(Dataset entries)
* * * *

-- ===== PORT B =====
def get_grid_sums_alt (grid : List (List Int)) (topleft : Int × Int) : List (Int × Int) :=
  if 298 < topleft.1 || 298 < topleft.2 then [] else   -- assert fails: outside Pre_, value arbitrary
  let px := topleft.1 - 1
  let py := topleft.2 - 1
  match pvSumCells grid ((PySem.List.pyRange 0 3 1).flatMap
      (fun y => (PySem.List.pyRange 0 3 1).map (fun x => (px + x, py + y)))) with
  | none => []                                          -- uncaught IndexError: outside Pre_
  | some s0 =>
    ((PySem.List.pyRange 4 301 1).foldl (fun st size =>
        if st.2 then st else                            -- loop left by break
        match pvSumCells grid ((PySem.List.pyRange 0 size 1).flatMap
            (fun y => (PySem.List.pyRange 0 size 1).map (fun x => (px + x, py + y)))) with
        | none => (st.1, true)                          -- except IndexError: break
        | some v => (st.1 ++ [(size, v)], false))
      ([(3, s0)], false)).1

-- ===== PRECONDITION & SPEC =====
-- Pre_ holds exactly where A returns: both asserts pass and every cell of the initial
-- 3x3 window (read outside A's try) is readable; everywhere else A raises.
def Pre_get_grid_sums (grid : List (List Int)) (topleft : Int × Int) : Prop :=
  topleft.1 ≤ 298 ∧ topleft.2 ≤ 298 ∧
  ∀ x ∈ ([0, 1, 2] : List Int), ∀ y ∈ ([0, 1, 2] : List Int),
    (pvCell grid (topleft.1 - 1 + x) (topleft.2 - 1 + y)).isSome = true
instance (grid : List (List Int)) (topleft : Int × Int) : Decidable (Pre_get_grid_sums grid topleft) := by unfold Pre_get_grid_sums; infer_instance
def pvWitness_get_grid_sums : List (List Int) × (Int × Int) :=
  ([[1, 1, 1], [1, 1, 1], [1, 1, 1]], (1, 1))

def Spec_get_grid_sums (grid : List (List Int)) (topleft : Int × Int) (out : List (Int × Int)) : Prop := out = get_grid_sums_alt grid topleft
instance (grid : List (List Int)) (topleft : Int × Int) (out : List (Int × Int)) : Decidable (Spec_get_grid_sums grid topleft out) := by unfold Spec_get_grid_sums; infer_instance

* * * *

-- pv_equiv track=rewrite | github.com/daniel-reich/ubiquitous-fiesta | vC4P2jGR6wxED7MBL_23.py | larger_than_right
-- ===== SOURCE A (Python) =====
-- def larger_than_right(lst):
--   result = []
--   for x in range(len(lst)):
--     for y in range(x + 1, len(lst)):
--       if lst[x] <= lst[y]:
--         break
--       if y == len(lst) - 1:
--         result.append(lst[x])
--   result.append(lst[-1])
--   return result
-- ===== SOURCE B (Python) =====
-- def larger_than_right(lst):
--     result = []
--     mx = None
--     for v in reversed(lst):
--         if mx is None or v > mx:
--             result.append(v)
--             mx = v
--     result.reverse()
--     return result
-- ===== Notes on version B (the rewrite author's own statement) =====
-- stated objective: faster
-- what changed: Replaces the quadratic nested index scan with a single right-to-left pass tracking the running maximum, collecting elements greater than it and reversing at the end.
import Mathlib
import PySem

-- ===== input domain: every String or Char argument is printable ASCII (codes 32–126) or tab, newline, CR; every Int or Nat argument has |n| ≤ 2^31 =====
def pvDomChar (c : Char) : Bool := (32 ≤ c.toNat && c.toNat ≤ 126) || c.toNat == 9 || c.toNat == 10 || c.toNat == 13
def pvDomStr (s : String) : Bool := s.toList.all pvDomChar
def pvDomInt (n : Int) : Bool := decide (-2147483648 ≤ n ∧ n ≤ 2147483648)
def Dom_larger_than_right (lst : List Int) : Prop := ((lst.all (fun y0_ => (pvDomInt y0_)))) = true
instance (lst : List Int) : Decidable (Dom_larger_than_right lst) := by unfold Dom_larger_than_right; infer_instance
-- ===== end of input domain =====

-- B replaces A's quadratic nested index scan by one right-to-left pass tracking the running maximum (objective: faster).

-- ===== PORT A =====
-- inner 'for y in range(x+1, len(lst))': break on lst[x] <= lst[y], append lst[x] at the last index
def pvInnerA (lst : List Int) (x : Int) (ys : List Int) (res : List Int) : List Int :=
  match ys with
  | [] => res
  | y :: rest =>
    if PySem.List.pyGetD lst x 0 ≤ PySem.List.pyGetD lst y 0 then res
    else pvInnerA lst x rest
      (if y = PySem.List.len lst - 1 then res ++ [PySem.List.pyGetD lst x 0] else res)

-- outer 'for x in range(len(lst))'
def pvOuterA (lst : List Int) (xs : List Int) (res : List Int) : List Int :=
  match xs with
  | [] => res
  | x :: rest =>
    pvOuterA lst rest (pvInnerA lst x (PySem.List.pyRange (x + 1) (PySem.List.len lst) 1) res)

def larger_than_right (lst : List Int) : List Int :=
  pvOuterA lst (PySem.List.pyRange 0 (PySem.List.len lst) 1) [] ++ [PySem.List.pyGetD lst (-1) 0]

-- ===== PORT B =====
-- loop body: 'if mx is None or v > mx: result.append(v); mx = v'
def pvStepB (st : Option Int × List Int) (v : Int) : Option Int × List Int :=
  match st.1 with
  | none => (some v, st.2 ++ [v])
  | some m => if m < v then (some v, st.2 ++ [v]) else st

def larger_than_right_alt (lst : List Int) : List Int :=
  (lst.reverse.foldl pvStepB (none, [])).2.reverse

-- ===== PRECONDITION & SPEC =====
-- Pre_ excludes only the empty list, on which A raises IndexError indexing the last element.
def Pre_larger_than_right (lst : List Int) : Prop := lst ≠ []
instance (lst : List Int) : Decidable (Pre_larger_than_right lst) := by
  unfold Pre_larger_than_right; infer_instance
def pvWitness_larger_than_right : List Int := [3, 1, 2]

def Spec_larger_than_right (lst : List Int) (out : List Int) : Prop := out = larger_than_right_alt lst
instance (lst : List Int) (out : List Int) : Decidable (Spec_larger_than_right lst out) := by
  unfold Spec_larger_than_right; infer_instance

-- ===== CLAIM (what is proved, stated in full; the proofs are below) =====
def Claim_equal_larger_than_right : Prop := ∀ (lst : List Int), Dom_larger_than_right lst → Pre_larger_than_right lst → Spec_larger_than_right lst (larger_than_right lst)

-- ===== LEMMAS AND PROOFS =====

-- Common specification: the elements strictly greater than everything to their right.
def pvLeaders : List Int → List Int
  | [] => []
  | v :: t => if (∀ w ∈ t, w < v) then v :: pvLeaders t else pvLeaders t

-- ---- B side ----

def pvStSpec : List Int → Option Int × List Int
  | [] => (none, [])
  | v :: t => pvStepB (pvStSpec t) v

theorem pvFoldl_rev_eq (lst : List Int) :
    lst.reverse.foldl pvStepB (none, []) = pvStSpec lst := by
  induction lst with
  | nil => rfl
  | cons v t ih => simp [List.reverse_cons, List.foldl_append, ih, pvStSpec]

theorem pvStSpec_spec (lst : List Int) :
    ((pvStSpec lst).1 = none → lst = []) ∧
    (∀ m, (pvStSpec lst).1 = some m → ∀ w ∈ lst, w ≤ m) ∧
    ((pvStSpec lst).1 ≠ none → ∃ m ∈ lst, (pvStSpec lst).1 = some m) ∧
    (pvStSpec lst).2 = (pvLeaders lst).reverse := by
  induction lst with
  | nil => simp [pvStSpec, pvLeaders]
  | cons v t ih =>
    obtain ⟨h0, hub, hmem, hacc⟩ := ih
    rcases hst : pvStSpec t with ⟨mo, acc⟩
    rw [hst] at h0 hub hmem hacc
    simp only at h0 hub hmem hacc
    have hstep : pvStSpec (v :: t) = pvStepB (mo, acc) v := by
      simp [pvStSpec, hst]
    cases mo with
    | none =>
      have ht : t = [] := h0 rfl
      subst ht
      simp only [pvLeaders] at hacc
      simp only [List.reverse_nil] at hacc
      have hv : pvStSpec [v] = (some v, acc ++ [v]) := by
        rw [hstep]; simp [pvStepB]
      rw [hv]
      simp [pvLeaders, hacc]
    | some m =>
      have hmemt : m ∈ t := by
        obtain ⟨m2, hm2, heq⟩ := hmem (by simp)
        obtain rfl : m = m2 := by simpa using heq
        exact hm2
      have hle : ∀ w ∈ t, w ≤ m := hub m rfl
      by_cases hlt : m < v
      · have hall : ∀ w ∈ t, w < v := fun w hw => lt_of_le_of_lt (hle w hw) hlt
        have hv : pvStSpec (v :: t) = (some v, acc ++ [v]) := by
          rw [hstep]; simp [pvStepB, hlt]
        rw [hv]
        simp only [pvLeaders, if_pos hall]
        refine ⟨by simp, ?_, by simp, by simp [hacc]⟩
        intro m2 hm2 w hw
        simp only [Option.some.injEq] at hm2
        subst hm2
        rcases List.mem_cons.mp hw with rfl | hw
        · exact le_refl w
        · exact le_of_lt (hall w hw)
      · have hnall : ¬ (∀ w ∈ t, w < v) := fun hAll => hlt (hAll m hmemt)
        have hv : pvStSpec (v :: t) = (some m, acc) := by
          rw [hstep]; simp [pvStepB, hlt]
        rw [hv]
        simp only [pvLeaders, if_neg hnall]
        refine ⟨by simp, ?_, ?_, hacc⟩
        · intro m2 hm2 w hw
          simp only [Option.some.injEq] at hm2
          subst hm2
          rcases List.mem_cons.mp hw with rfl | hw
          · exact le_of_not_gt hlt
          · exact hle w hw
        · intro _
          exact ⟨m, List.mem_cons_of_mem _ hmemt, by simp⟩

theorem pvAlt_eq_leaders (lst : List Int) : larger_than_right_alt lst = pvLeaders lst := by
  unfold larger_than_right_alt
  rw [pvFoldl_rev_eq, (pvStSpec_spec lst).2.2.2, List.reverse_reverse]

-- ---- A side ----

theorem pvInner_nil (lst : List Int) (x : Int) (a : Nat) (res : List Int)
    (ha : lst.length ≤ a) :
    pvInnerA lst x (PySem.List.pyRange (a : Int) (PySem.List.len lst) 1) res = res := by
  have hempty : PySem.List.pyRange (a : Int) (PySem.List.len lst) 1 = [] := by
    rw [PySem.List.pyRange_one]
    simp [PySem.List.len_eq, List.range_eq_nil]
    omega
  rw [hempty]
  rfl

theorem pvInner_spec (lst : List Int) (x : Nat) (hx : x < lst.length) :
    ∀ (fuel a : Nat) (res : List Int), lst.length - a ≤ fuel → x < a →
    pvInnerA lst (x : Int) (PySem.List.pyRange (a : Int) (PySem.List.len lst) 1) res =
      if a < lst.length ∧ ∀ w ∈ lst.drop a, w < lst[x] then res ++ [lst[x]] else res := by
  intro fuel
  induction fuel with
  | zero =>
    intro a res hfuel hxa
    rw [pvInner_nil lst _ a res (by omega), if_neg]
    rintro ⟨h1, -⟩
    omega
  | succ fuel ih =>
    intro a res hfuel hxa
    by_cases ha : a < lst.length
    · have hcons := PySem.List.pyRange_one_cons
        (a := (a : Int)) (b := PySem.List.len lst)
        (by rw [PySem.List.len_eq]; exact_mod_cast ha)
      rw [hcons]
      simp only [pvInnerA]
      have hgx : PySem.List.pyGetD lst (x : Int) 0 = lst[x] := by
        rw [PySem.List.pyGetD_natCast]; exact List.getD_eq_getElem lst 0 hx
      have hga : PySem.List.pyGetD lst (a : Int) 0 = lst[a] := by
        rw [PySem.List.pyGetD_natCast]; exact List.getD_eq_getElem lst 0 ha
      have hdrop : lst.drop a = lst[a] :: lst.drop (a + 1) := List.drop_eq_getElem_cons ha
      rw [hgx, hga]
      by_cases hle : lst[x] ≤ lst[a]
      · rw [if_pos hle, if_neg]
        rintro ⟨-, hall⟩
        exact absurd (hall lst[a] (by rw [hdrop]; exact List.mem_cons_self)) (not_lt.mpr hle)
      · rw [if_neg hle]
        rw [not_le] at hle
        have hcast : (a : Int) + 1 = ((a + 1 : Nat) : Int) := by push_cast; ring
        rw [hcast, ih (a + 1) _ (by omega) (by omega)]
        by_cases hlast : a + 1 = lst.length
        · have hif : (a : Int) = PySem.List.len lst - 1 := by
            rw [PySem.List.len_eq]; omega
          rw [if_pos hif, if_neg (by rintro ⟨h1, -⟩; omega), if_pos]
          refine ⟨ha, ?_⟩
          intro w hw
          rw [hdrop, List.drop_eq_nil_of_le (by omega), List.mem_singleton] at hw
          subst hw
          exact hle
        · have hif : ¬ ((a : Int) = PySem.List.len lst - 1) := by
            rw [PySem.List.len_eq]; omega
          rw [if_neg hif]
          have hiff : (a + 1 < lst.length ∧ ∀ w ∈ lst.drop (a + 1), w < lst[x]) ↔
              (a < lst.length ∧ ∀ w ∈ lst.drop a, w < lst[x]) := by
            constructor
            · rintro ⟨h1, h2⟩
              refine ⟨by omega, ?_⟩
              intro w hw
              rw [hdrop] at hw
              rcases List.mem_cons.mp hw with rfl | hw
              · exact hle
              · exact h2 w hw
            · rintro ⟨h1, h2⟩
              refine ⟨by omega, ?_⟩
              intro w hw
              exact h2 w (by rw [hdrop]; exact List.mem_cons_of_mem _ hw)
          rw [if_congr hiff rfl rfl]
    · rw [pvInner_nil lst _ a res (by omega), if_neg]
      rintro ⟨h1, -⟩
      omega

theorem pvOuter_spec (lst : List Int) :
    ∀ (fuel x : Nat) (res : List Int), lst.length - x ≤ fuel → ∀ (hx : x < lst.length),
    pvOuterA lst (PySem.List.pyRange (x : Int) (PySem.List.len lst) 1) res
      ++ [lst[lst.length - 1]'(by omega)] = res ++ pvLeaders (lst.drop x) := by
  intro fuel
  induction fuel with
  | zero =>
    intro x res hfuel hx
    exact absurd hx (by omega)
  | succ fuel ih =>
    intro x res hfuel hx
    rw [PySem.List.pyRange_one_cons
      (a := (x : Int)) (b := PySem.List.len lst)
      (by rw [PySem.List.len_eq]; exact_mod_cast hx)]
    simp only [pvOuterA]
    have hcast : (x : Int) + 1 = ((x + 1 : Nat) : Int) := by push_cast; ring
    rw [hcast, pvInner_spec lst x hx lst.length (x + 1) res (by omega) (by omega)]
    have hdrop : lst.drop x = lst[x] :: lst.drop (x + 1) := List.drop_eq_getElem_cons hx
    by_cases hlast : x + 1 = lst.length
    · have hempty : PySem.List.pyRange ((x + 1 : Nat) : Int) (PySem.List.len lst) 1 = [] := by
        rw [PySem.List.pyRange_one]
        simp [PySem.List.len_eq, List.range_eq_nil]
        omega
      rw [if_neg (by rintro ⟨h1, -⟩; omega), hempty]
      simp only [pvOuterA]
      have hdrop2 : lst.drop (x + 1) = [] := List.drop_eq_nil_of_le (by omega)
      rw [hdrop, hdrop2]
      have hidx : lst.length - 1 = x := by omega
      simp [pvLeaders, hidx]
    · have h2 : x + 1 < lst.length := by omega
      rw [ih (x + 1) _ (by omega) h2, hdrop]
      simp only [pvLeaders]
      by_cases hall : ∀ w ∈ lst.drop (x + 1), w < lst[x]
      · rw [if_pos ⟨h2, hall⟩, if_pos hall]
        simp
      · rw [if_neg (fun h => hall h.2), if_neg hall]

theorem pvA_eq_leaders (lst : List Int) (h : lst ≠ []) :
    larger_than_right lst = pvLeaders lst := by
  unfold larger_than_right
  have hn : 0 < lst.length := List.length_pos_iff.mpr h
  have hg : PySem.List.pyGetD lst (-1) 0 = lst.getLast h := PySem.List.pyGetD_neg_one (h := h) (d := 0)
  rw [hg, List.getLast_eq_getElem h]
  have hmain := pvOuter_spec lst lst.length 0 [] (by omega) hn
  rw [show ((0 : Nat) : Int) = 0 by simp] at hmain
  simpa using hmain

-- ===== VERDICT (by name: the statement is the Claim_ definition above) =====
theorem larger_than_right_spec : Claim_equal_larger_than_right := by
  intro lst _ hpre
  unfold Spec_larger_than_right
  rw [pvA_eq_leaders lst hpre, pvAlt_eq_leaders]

* * * *

## Problem to work on
From the records above, copy only the lines starting with the line that holds "rw [if_neg (by" and going on through the line that holds "rw [ih (x + 1) _ (by omega) h2, hdrop]", exactly as written.

## Task response
      rw [if_neg (by rintro ⟨h1, -⟩; omega), hempty]
      simp only [pvOuterA]
      have hdrop2 : lst.drop (x + 1) = [] := List.drop_eq_nil_of_le (by omega)
      rw [hdrop, hdrop2]
      have hidx : lst.length - 1 = x := by omega
      simp [pvLeaders, hidx]
    · have h2 : x + 1 < lst.length := by omega
      rw [ih (x + 1) _ (by omega) h2, hdrop]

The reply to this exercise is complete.